TASK INSTRUCTIONS – This exercise calls for copying every line below that holds the word "hlena".

DATASET EXCERPTS –
-- ===== VERDICT (by name: the statement is the Claim_ definition above) =====
theorem reconstruct_chunk_name_to_file_name_spec : Claim_equal_reconstruct_chunk_name_to_file_name := by
  intro chunk_name _
  unfold Spec_reconstruct_chunk_name_to_file_name
  unfold reconstruct_chunk_name_to_file_name reconstruct_chunk_name_to_file_name_alt
  simp only [pv_splitOn_eq, pv_count_eq, PySem.Chars.slice_eq_listSlice]
  set l := chunk_name.toList with hl
  by_cases hcnt : 2 ≤ l.count '.'
  · -- at least two dots: both sides are the prefix before the last dot
    have hmem : '.' ∈ l := List.count_pos_iff.mp (by omega)
    obtain ⟨a, b, hab, hb⟩ := pv_last_split l hmem
    have hsos : pvSos l = pvSos a ++ [b] := by
      rw [hab, pv_pvSos_append, pv_pvSos_no_dot b hb]
    have hlen : (pvSos l).length = l.count '.' + 1 := pv_pvSos_length l
    have hgt : ((pvSos l).length : Int) > 2 := by exact_mod_cast (by omega : 2 < (pvSos l).length)
    rw [if_pos hgt, if_pos hcnt]
    have hcast : ((pvSos l).length : Int) - 1 = (((pvSos l).length - 1 : Nat) : Int) := by
      push_cast [Nat.cast_sub (by omega : 1 ≤ (pvSos l).length)]; ring
    rw [hcast]
    rw [pv_fold_eq (pvSos l) ((pvSos l).length - 1) (by omega) (by omega)]
    have hlena : (pvSos l).length - 1 = (pvSos a).length := by
      rw [hsos]; simp
    rw [hlena, hsos, List.take_left, pv_join_pvSos]
    -- B side
    have hrf : PySem.Chars.rfind l ['.'] = (a.length : Int) := by
      rw [hab]; exact pv_rfind_eq a b hb
    rw [hrf, PySem.List.slice_to l (by exact_mod_cast Nat.zero_le a.length)]
    rw [hab]
    simp [List.take_left']
  · -- fewer than two dots: A reassembles the whole string, B returns it unchanged
    have hnot : ¬ (((pvSos l).length : Int) > 2) := by
      have := pv_pvSos_length l
      exact_mod_cast (by omega : ¬ (2 < (pvSos l).length))
    rw [if_neg hnot, if_neg hcnt]
    rw [show ((pvSos l).length : Int) = (((pvSos l).length : Nat) : Int) from rfl]
    rw [pv_fold_eq (pvSos l) (pvSos l).length (by
        have := pv_pvSos_length l; omega) (Nat.le_refl _)]
    rw [List.take_length, pv_join_pvSos]
    exact pv_mk_toList chunk_name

FINAL ANSWER –
    have hlena : (pvSos l).length - 1 = (pvSos a).length := by
    rw [hlena, hsos, List.take_left, pv_join_pvSos]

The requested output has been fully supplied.